[Collected data]
# # #

-- pv_equiv track=rewrite | github.com/Coff0xc/CTF-MCP | ctf_mcp/utils/helpers.py | rot_n
-- ===== SOURCE A (Python) =====
-- def rot_n(text: str, n: int = 13) -> str:
--     """ROT-N cipher"""
--     result = []
--     for char in text:
--         if char.isalpha():
--             base = ord('A') if char.isupper() else ord('a')
--             result.append(chr((ord(char) - base + n) % 26 + base))
--         else:
--             result.append(char)
--     return ''.join(result)
-- ===== SOURCE B (Python) =====
-- def rot_n(text: str, n: int = 13) -> str:
--     """ROT-N via a precomputed translation table (single translate pass)."""
--     upper = "ABCDEFGHIJKLMNOPQRSTUVWXYZ"
--     lower = "abcdefghijklmnopqrstuvwxyz"
--     k = n % 26
--     table = str.maketrans(upper + lower,
--                           upper[k:] + upper[:k] + lower[k:] + lower[:k])
--     return text.translate(table)
-- ===== Notes on version B (the rewrite author's own statement) =====
-- stated objective: idiomatic
-- what changed: Replaces the per-character branch-and-arithmetic loop with a rotation table precomputed once via str.maketrans and a single text.translate pass; non-alphabetic characters fall through the table untouched.
import Mathlib
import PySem

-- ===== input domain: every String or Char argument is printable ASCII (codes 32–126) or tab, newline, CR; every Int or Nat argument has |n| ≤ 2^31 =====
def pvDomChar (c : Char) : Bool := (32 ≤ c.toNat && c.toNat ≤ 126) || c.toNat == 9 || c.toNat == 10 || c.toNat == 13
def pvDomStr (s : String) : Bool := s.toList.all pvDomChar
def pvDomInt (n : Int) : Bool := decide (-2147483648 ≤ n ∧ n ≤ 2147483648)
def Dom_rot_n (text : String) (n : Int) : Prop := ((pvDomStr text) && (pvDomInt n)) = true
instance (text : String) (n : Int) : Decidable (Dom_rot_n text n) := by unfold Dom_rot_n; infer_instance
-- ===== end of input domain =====

-- B replaces A's per-character branch-and-arithmetic loop with a rotation table built once (str.maketrans) and one translate pass; same cost, more idiomatic.

-- ===== PORT A =====
def rot_n (text : String) (n : Int) : String :=
  let result := text.toList.foldl (fun (result : List Char) (char : Char) =>
    if PySem.Chars.isalpha char then
      let base : Int := if PySem.Chars.isupper char then 65 else 97
      result ++ [Char.ofNat ((PySem.Int.mod ((char.toNat : Int) - base + n) 26 + base).toNat)]
    else
      result ++ [char]) []
  String.mk result

-- ===== PORT B =====
-- str.maketrans ported as the association list of (letter, rotated letter) pairs;
-- str.translate as first-match lookup with identity default over that table.
def rot_n_alt (text : String) (n : Int) : String :=
  let upper := "ABCDEFGHIJKLMNOPQRSTUVWXYZ".toList
  let lower := "abcdefghijklmnopqrstuvwxyz".toList
  let k := (PySem.Int.mod n 26).toNat
  let table : List (Char × Char) :=
    (upper ++ lower).zip ((upper.drop k ++ upper.take k) ++ (lower.drop k ++ lower.take k))
  String.mk (text.toList.map (fun c => ((table.find? (fun p => p.1 == c)).map Prod.snd).getD c))

-- ===== PRECONDITION & SPEC =====
def Spec_rot_n (text : String) (n : Int) (out : String) : Prop := out = rot_n_alt text n
instance (text : String) (n : Int) (out : String) : Decidable (Spec_rot_n text n out) := by unfold Spec_rot_n; infer_instance

-- ===== CLAIM (what is proved, stated in full; the proofs are below) =====
def Claim_equal_rot_n : Prop := ∀ (text : String) (n : Int), Dom_rot_n text n → Spec_rot_n text n (rot_n text n)

-- ===== LEMMAS AND PROOFS =====

-- A's per-character transform (the let of the port inlined; definitionally the same branch)
def aChar (n : Int) (char : Char) : Char :=
  if PySem.Chars.isalpha char then
    Char.ofNat ((PySem.Int.mod ((char.toNat : Int)
        - (if PySem.Chars.isupper char then (65 : Int) else 97) + n) 26
        + (if PySem.Chars.isupper char then (65 : Int) else 97)).toNat)
  else char

def pvKeys : List Char :=
  "ABCDEFGHIJKLMNOPQRSTUVWXYZ".toList ++ "abcdefghijklmnopqrstuvwxyz".toList

def pvVals (k : Nat) : List Char :=
  ("ABCDEFGHIJKLMNOPQRSTUVWXYZ".toList.drop k ++ "ABCDEFGHIJKLMNOPQRSTUVWXYZ".toList.take k)
    ++ ("abcdefghijklmnopqrstuvwxyz".toList.drop k ++ "abcdefghijklmnopqrstuvwxyz".toList.take k)

-- B's per-character transform, with the table shift k already reduced mod 26
def bChar (k : Nat) (c : Char) : Char :=
  (((pvKeys.zip (pvVals k)).find? (fun p => p.1 == c)).map Prod.snd).getD c

lemma charValid (n : Nat) (h : n < 55296) : (Char.ofNat n).toNat = n := by
  rw [Char.toNat_ofNat, if_pos]
  exact Or.inl h

lemma isalpha_iff (c : Char) :
    PySem.Chars.isalpha c = true ↔
      ((65 ≤ c.toNat ∧ c.toNat ≤ 90) ∨ (97 ≤ c.toNat ∧ c.toNat ≤ 122)) := by
  simp only [PySem.Chars.isalpha, PySem.Chars.isupper, PySem.Chars.islower,
    Bool.or_eq_true, Bool.and_eq_true, decide_eq_true_eq, Char.le_def,
    UInt32.le_iff_toNat_le]
  have e1 : 'A'.val.toNat = 65 := rfl
  have e2 : 'Z'.val.toNat = 90 := rfl
  have e3 : 'a'.val.toNat = 97 := rfl
  have e4 : 'z'.val.toNat = 122 := rfl
  have e5 : c.toNat = c.val.toNat := rfl
  rw [e1, e2, e3, e4, e5]

lemma isupper_iff (c : Char) :
    PySem.Chars.isupper c = true ↔ (65 ≤ c.toNat ∧ c.toNat ≤ 90) := by
  simp only [PySem.Chars.isupper, Bool.and_eq_true, decide_eq_true_eq, Char.le_def,
    UInt32.le_iff_toNat_le]
  have e1 : 'A'.val.toNat = 65 := rfl
  have e2 : 'Z'.val.toNat = 90 := rfl
  have e5 : c.toNat = c.val.toNat := rfl
  rw [e1, e2, e5]

lemma gU : ∀ i, i < 26 →
    ("ABCDEFGHIJKLMNOPQRSTUVWXYZ".toList)[i]? = some (Char.ofNat (65 + i)) := by
  intro i h
  interval_cases i <;> decide

lemma gL : ∀ i, i < 26 →
    ("abcdefghijklmnopqrstuvwxyz".toList)[i]? = some (Char.ofNat (97 + i)) := by
  intro i h
  interval_cases i <;> decide

lemma lenU : ("ABCDEFGHIJKLMNOPQRSTUVWXYZ".toList).length = 26 := by decide
lemma lenL : ("abcdefghijklmnopqrstuvwxyz".toList).length = 26 := by decide

lemma keys_at (j : Nat) (hj : j < 52) :
    pvKeys[j]? = some (Char.ofNat (if j < 26 then 65 + j else 97 + (j - 26))) := by
  unfold pvKeys
  by_cases h : j < 26
  · rw [List.getElem?_append_left (by rw [lenU]; omega), gU j h, if_pos h]
  · rw [List.getElem?_append_right (by rw [lenU]; omega), lenU,
      gL (j - 26) (by omega), if_neg h]

lemma block_at (X : List Char) (b k j : Nat) (hlen : X.length = 26) (hk : k < 26)
    (hj : j < 26) (hX : ∀ i, i < 26 → X[i]? = some (Char.ofNat (b + i))) :
    (X.drop k ++ X.take k)[j]? = some (Char.ofNat (b + (j + k) % 26)) := by
  by_cases h2 : j < 26 - k
  · rw [List.getElem?_append_left (by simp only [List.length_drop, hlen]; omega),
      List.getElem?_drop, hX (k + j) (by omega)]
    congr 2
    omega
  · rw [List.getElem?_append_right (by simp only [List.length_drop, hlen]; omega)]
    have hidx : j - (X.drop k).length = j - (26 - k) := by
      simp only [List.length_drop, hlen]
    rw [hidx, List.getElem?_take, if_pos (by omega), hX (j - (26 - k)) (by omega)]
    congr 2
    omega

lemma vals_at (k j : Nat) (hk : k < 26) (hj : j < 52) :
    (pvVals k)[j]? = some (Char.ofNat
      (if j < 26 then 65 + (j + k) % 26 else 97 + (j - 26 + k) % 26)) := by
  unfold pvVals
  by_cases h : j < 26
  · rw [List.getElem?_append_left
      (by simp only [List.length_append, List.length_drop, List.length_take, lenU]; omega),
      block_at _ 65 k j lenU hk h gU, if_pos h]
  · rw [List.getElem?_append_right
      (by simp only [List.length_append, List.length_drop, List.length_take, lenU]; omega)]
    have hidx : j - ("ABCDEFGHIJKLMNOPQRSTUVWXYZ".toList.drop k
        ++ "ABCDEFGHIJKLMNOPQRSTUVWXYZ".toList.take k).length = j - 26 := by
      simp only [List.length_append, List.length_drop, List.length_take, lenU]
      omega
    rw [hidx, block_at _ 97 k (j - 26) lenL hk (by omega) gL, if_neg h]

lemma find_zip : ∀ (K : List Char) (V : List Char) (c : Char) (i : Nat) (v : Char),
    K[i]? = some c → V[i]? = some v →
    (∀ j, j < i → ∀ x, K[j]? = some x → x ≠ c) →
    (K.zip V).find? (fun p => p.1 == c) = some (c, v) := by
  intro K
  induction K with
  | nil => intro V c i v hK _ _; simp at hK
  | cons a K' ih =>
    intro V c i v hK hV hpre
    cases V with
    | nil => simp at hV
    | cons b V' =>
      cases i with
      | zero =>
        simp only [List.getElem?_cons_zero, Option.some.injEq] at hK hV
        subst hK; subst hV
        rw [List.zip_cons_cons, List.find?_cons_of_pos (by simp)]
      | succ i' =>
        have hne : a ≠ c := hpre 0 (Nat.succ_pos _) a (by simp)
        rw [List.zip_cons_cons, List.find?_cons_of_neg (by simp [hne])]
        exact ih V' c i' v (by simpa using hK) (by simpa using hV)
          (fun j hj x hx => hpre (j + 1) (by omega) x (by simpa using hx))

lemma lenKeys : pvKeys.length = 52 := by decide

lemma alpha_of_mem (c : Char) (hmem : c ∈ pvKeys) : PySem.Chars.isalpha c = true := by
  rcases List.mem_iff_getElem?.mp hmem with ⟨j, hj⟩
  have hj52 : j < 52 := by
    rcases List.getElem?_eq_some_iff.mp hj with ⟨hlt, _⟩
    have hl := lenKeys
    omega
  rw [keys_at j hj52] at hj
  have hc := Option.some_inj.mp hj
  by_cases h26 : j < 26
  · rw [if_pos h26] at hc
    have ht : c.toNat = 65 + j := by rw [← hc, charValid _ (by omega)]
    exact (isalpha_iff c).mpr (Or.inl ⟨by omega, by omega⟩)
  · rw [if_neg h26] at hc
    have ht : c.toNat = 97 + (j - 26) := by rw [← hc, charValid _ (by omega)]
    exact (isalpha_iff c).mpr (Or.inr ⟨by omega, by omega⟩)

lemma bChar_not_mem {c : Char} (k : Nat) (h : c ∉ pvKeys) : bChar k c = c := by
  unfold bChar
  have hnone : (pvKeys.zip (pvVals k)).find? (fun p => p.1 == c) = none := by
    rw [List.find?_eq_none]
    intro p hp
    have hk := (List.of_mem_zip hp).1
    simp only [beq_iff_eq]
    intro hc; exact h (hc ▸ hk)
  rw [hnone]; rfl

lemma aChar_bChar (k : Nat) (hk : k < 26) (c : Char) : aChar (k : Int) c = bChar k c := by
  have hmodAll : ∀ a : Int, PySem.Int.mod a 26 = a % 26 := fun a =>
    PySem.Int.mod_eq_emod_of_pos (by norm_num)
  by_cases ha : PySem.Chars.isalpha c = true
  · rcases (isalpha_iff c).mp ha with ⟨h1, h2⟩ | ⟨h1, h2⟩
    · -- uppercase letter, key index c.toNat - 65
      have hu : PySem.Chars.isupper c = true := (isupper_iff c).mpr ⟨h1, h2⟩
      have hc : Char.ofNat (65 + (c.toNat - 65)) = c := by
        conv_rhs => rw [← Char.ofNat_toNat c]
        congr 1
        omega
      have hkeys : pvKeys[c.toNat - 65]? = some c := by
        rw [keys_at (c.toNat - 65) (by omega), if_pos (by omega), hc]
      have hvals : (pvVals k)[c.toNat - 65]? =
          some (Char.ofNat (65 + (c.toNat - 65 + k) % 26)) := by
        rw [vals_at k (c.toNat - 65) hk (by omega), if_pos (by omega)]
      have hpre : ∀ j, j < c.toNat - 65 → ∀ x, pvKeys[j]? = some x → x ≠ c := by
        intro j hj x hx he
        rw [keys_at j (by omega), if_pos (by omega)] at hx
        have hx' := Option.some_inj.mp hx
        have htn : c.toNat = 65 + j := by rw [← he, ← hx', charValid _ (by omega)]
        omega
      have hfind := find_zip pvKeys (pvVals k) c (c.toNat - 65) _ hkeys hvals hpre
      unfold bChar
      rw [hfind]
      simp only [Option.map_some, Option.getD_some]
      unfold aChar
      rw [if_pos ha, if_pos hu]
      congr 1
      simp only [hmodAll]
      omega
    · -- lowercase letter, key index 26 + (c.toNat - 97)
      have hu' : ¬ (PySem.Chars.isupper c = true) := fun h => by
        have := (isupper_iff c).mp h
        omega
      have hc : Char.ofNat (97 + (26 + (c.toNat - 97) - 26)) = c := by
        conv_rhs => rw [← Char.ofNat_toNat c]
        exact congrArg Char.ofNat (by omega)
      have hkeys : pvKeys[26 + (c.toNat - 97)]? = some c := by
        rw [keys_at (26 + (c.toNat - 97)) (by omega), if_neg (by omega), hc]
      have hvals : (pvVals k)[26 + (c.toNat - 97)]? =
          some (Char.ofNat (97 + (26 + (c.toNat - 97) - 26 + k) % 26)) := by
        rw [vals_at k (26 + (c.toNat - 97)) hk (by omega), if_neg (by omega)]
      have hpre : ∀ j, j < 26 + (c.toNat - 97) → ∀ x, pvKeys[j]? = some x → x ≠ c := by
        intro j hj x hx he
        by_cases h26 : j < 26
        · rw [keys_at j (by omega), if_pos h26] at hx
          have hx' := Option.some_inj.mp hx
          have htn : c.toNat = 65 + j := by rw [← he, ← hx', charValid _ (by omega)]
          omega
        · rw [keys_at j (by omega), if_neg h26] at hx
          have hx' := Option.some_inj.mp hx
          have htn : c.toNat = 97 + (j - 26) := by rw [← he, ← hx', charValid _ (by omega)]
          omega
      have hfind := find_zip pvKeys (pvVals k) c (26 + (c.toNat - 97)) _ hkeys hvals hpre
      unfold bChar
      rw [hfind]
      simp only [Option.map_some, Option.getD_some]
      unfold aChar
      rw [if_pos ha, if_neg hu']
      refine congrArg Char.ofNat ?_
      simp only [hmodAll]
      omega
  · -- non-alphabetic: both sides are the identity
    have hmem : c ∉ pvKeys := fun hmem => ha (alpha_of_mem c hmem)
    rw [bChar_not_mem k hmem]
    unfold aChar
    rw [if_neg ha]

lemma aChar_eq_bChar (n : Int) (c : Char) :
    aChar n c = bChar (PySem.Int.mod n 26).toNat c := by
  have hmodAll : ∀ a : Int, PySem.Int.mod a 26 = a % 26 := fun a =>
    PySem.Int.mod_eq_emod_of_pos (by norm_num)
  have hk : (PySem.Int.mod n 26).toNat < 26 := by
    have hm := hmodAll n
    have h2 : n % 26 < 26 := Int.emod_lt_of_pos n (by norm_num)
    omega
  have hshift : aChar n c = aChar ((PySem.Int.mod n 26).toNat : Int) c := by
    unfold aChar
    simp only [hmodAll]
    split
    · congr 1
      split <;> omega
    · rfl
  rw [hshift]
  exact aChar_bChar _ hk c

lemma foldl_shape (n : Int) (l : List Char) (acc : List Char) :
    l.foldl (fun (result : List Char) (char : Char) =>
      if PySem.Chars.isalpha char then
        let base : Int := if PySem.Chars.isupper char then 65 else 97
        result ++ [Char.ofNat ((PySem.Int.mod ((char.toNat : Int) - base + n) 26 + base).toNat)]
      else
        result ++ [char]) acc = acc ++ l.map (aChar n) := by
  induction l generalizing acc with
  | nil => simp
  | cons x xs ih =>
    simp only [List.foldl_cons, List.map_cons, ih]
    by_cases h : PySem.Chars.isalpha x = true <;> simp [aChar, h]

-- ===== VERDICT (by name: the statement is the Claim_ definition above) =====
theorem rot_n_spec : Claim_equal_rot_n := by
  intro text n _
  unfold Spec_rot_n
  have hA : rot_n text n = String.mk (text.toList.map (aChar n)) := by
    unfold rot_n
    rw [foldl_shape]
    simp
  have hB : rot_n_alt text n
      = String.mk (text.toList.map (bChar (PySem.Int.mod n 26).toNat)) := rfl
  rw [hA, hB]
  exact congrArg String.mk (List.map_congr_left fun c _ => aChar_eq_bChar n c)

# # #

■ **REQUIREMENT**: Take the line above containing "have hk := (List.of_mem_zip hp).1", the line containing "index c.toNat - 65", and all lines in between, and copy them exactly without anything else.

■ **OUTPUT**:
    have hk := (List.of_mem_zip hp).1
    simp only [beq_iff_eq]
    intro hc; exact h (hc ▸ hk)
  rw [hnone]; rfl

lemma aChar_bChar (k : Nat) (hk : k < 26) (c : Char) : aChar (k : Int) c = bChar k c := by
  have hmodAll : ∀ a : Int, PySem.Int.mod a 26 = a % 26 := fun a =>
    PySem.Int.mod_eq_emod_of_pos (by norm_num)
  by_cases ha : PySem.Chars.isalpha c = true
  · rcases (isalpha_iff c).mp ha with ⟨h1, h2⟩ | ⟨h1, h2⟩
    · -- uppercase letter, key index c.toNat - 65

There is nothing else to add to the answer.